Чтобы не обидеть гостей, Сфенкел тоже отправился пешком. Позади процессии вели коней на поводу его паробки. Эти совсем ещё молодые парни, спотыкаясь, открыв рты, неотрывно смотрели на мерно покачивающиеся перья на шлемах некоторых чужаков.
Провожать строй кинулись лишь вездесущие ребятишки. Взрослые же, не пропустившие ни единого слова из недавних переговоров, остались на площадке, чтобы обсудить услышанное и увиденное. Мужчин заинтриговали намёки посла на какие-то тайные вести. Женщины, естественно, были склонны посудачить насчёт внешнего вида царьградских гонцов.
Мужи степенно толковали:
— По всему видать, вести те дурные.
— А может, и нет.
— Не иначе, самый главный после цесаря грек пожаловал. Много железа на его холопах.

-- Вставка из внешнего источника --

-- pv_equiv track=rewrite | github.com/opimentel-github/astro-lightcurves-classifier | lcclassifier/results/plots.py | get_new_order_classes
-- ===== SOURCE A (Python) =====
-- def get_new_order_classes(class_names):
-- 	new_classes = []
-- 	for nc in ['SNIa', 'SNIbc', 'SNII', 'SLSN']:
-- 		for c in class_names:
-- 			if nc in c:
-- 				new_classes.append(c)
-- 				break
-- 	return new_classes
-- ===== SOURCE B (Python) =====
-- def get_new_order_classes(class_names):
-- 	first = {}
-- 	for c in class_names:
-- 		for nc in ['SNIa', 'SNIbc', 'SNII', 'SLSN']:
-- 			if nc in c and nc not in first:
-- 				first[nc] = c
-- 	return [first[nc] for nc in ['SNIa', 'SNIbc', 'SNII', 'SLSN'] if nc in first]
-- ===== Notes on version B (the rewrite author's own statement) =====
-- stated objective: alternative
-- what changed: Transposed loop nesting: one pass over class_names records the first class per prefix in a dict (set-if-absent), then the result is emitted by scanning the fixed prefix list; A instead rescans class_names from the start for each prefix.
import Mathlib
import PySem

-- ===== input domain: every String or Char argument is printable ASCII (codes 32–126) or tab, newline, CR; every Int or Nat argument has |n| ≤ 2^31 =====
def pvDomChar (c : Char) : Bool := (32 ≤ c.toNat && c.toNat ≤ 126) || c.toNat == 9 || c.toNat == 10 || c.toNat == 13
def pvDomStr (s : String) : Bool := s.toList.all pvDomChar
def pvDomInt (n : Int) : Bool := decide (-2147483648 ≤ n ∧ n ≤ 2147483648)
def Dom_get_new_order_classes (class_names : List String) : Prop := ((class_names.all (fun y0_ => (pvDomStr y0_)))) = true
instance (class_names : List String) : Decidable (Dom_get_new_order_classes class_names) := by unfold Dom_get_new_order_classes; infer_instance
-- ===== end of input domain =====

-- B replaces A's per-prefix rescans of class_names by one pass over class_names that
-- records the first matching class per prefix in a dict, then emits in prefix order.

-- ===== PORT A =====
-- A's inner 'for c in class_names: if nc in c: append; break' = first matching class
def pvFirstMatch (nc : String) : List String → Option String
  | [] => none
  | c :: rest => if PySem.Str.isIn nc c then some c else pvFirstMatch nc rest

def get_new_order_classes (class_names : List String) : List String :=
  ["SNIa", "SNIbc", "SNII", "SLSN"].foldl
    (fun new_classes nc =>
      match pvFirstMatch nc class_names with
      | some c => new_classes ++ [c]
      | none => new_classes) []

-- ===== PORT B =====
def get_new_order_classes_alt (class_names : List String) : List String :=
  let first : PySem.Dict String String :=
    class_names.foldl
      (fun d c =>
        ["SNIa", "SNIbc", "SNII", "SLSN"].foldl
          (fun d nc =>
            if PySem.Str.isIn nc c && !(d.contains nc) then d.insert nc c else d) d)
      PySem.Dict.empty
  ["SNIa", "SNIbc", "SNII", "SLSN"].foldl
    (fun out nc =>
      match first.get? nc with
      | some c => out ++ [c]
      | none => out) []

-- ===== PRECONDITION & SPEC =====
def Spec_get_new_order_classes (class_names : List String) (out : List String) : Prop := out = get_new_order_classes_alt class_names
instance (class_names : List String) (out : List String) : Decidable (Spec_get_new_order_classes class_names out) := by unfold Spec_get_new_order_classes; infer_instance

-- ===== CLAIM (what is proved, stated in full; the proofs are below) =====
def Claim_equal_get_new_order_classes : Prop := ∀ (class_names : List String), Dom_get_new_order_classes class_names → Spec_get_new_order_classes class_names (get_new_order_classes class_names)

-- ===== LEMMAS AND PROOFS =====

-- one inner pass over a prefix list ps for a single class c, read at key k
theorem pv_inner_get? (ps : List String) (d : PySem.Dict String String) (c k : String) :
    (ps.foldl (fun d nc =>
        if PySem.Str.isIn nc c && !(d.contains nc) then d.insert nc c else d) d).get? k
      = if k ∈ ps ∧ d.get? k = none ∧ PySem.Str.isIn k c = true then some c else d.get? k := by
  induction ps generalizing d with
  | nil => simp
  | cons nc ps ih =>
    rw [List.foldl_cons, ih]
    have key : (if PySem.Str.isIn nc c && !(d.contains nc) then d.insert nc c else d).get? k
        = if k = nc ∧ d.get? k = none ∧ PySem.Str.isIn k c = true then some c else d.get? k := by
      by_cases h1 : (PySem.Str.isIn nc c && !(d.contains nc)) = true
      · rw [if_pos h1]
        have h1' : PySem.Str.isIn nc c = true ∧ (!d.contains nc) = true := by
          simpa using h1
        have hnone : d.get? nc = none := by
          have := h1'.2
          rw [Bool.not_eq_true', PySem.Dict.contains_eq_isSome_get?] at this
          exact Option.not_isSome_iff_eq_none.1 (by simp [this])
        by_cases hk : k = nc
        · subst hk
          rw [PySem.Dict.get?_insert_self, if_pos ⟨rfl, hnone, h1'.1⟩]
        · rw [PySem.Dict.get?_insert_of_ne _ _ hk, if_neg (fun h => hk h.1)]
      · rw [if_neg h1]
        by_cases hk : k = nc
        · subst hk
          rw [if_neg]
          rintro ⟨-, hnone, hin⟩
          apply h1
          have hin' : PySem.Chars.isIn k.toList c.toList = true := by simpa using hin
          simp [hin', PySem.Dict.contains_eq_isSome_get?, hnone]
        · rw [if_neg (fun h => hk h.1)]
    rw [key]
    by_cases hP : k = nc ∧ d.get? k = none ∧ PySem.Str.isIn k c = true
    · have hm : k ∈ nc :: ps := hP.1 ▸ List.mem_cons_self
      rw [if_pos hP]
      have hin' : PySem.Chars.isIn k.toList c.toList = true := by simpa using hP.2.2
      simp [hm, hP.2.1, hin']
    · rw [if_neg hP]
      by_cases hr : k ∈ ps ∧ d.get? k = none ∧ PySem.Str.isIn k c = true
      · rw [if_pos hr, if_pos ⟨List.mem_cons_of_mem _ hr.1, hr.2⟩]
      · rw [if_neg hr, if_neg]
        rintro ⟨hm, h2⟩
        rcases List.mem_cons.1 hm with h | h
        · exact hP ⟨h, h2⟩
        · exact hr ⟨h, h2⟩

-- the whole first pass, read at a key of the prefix list, is A's first-match scan
theorem pv_dict_get? (cs : List String) (d : PySem.Dict String String) (k : String)
    (hk : k ∈ ["SNIa", "SNIbc", "SNII", "SLSN"]) :
    (cs.foldl (fun d c =>
        (["SNIa", "SNIbc", "SNII", "SLSN"] : List String).foldl
          (fun d nc =>
            if PySem.Str.isIn nc c && !(d.contains nc) then d.insert nc c else d) d) d).get? k
      = match d.get? k with
        | some v => some v
        | none => pvFirstMatch k cs := by
  induction cs generalizing d with
  | nil => cases h : d.get? k <;> simp [h, pvFirstMatch]
  | cons c cs ih =>
    rw [List.foldl_cons, ih, pv_inner_get?]
    by_cases hin : PySem.Str.isIn k c = true
    · cases h : d.get? k with
      | none =>
        rw [if_pos ⟨hk, rfl, hin⟩]
        have hin' : PySem.Chars.isIn k.toList c.toList = true := by simpa using hin
        simp [pvFirstMatch, hin']
      | some v =>
        rw [if_neg (fun hc => absurd hc.2.1 (by simp))]
    · rw [if_neg (fun hc => hin hc.2.2)]
      cases h : d.get? k with
      | none =>
        have hin' : PySem.Chars.isIn k.toList c.toList = false := by
          simpa using hin
        simp [pvFirstMatch, hin']
      | some v => rfl

theorem get_new_order_classes_spec : Claim_equal_get_new_order_classes := by
  intro cs _
  unfold Spec_get_new_order_classes get_new_order_classes get_new_order_classes_alt
  have h1 := pv_dict_get? cs PySem.Dict.empty "SNIa" (by simp)
  have h2 := pv_dict_get? cs PySem.Dict.empty "SNIbc" (by simp)
  have h3 := pv_dict_get? cs PySem.Dict.empty "SNII" (by simp)
  have h4 := pv_dict_get? cs PySem.Dict.empty "SLSN" (by simp)
  simp only [PySem.Dict.get?_empty] at h1 h2 h3 h4
  simp only [List.foldl_cons, List.foldl_nil] at h1 h2 h3 h4 ⊢
  rw [h1, h2, h3, h4]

— А может, и нет. Лицом недужный и без коня.
— Или они зажитники, посланы вперёд просить корм на постой. Думаю, быть к вечеру ихнему обозу.
— А может, и нет.
— Точно быть обозу. Должно, снова греки везут нашему княжичу подарки, чтобы подсобил Царьграду мечом.
— А может, и нет. Уж больно говорливый гонец-то. Нет, не на поклон явился.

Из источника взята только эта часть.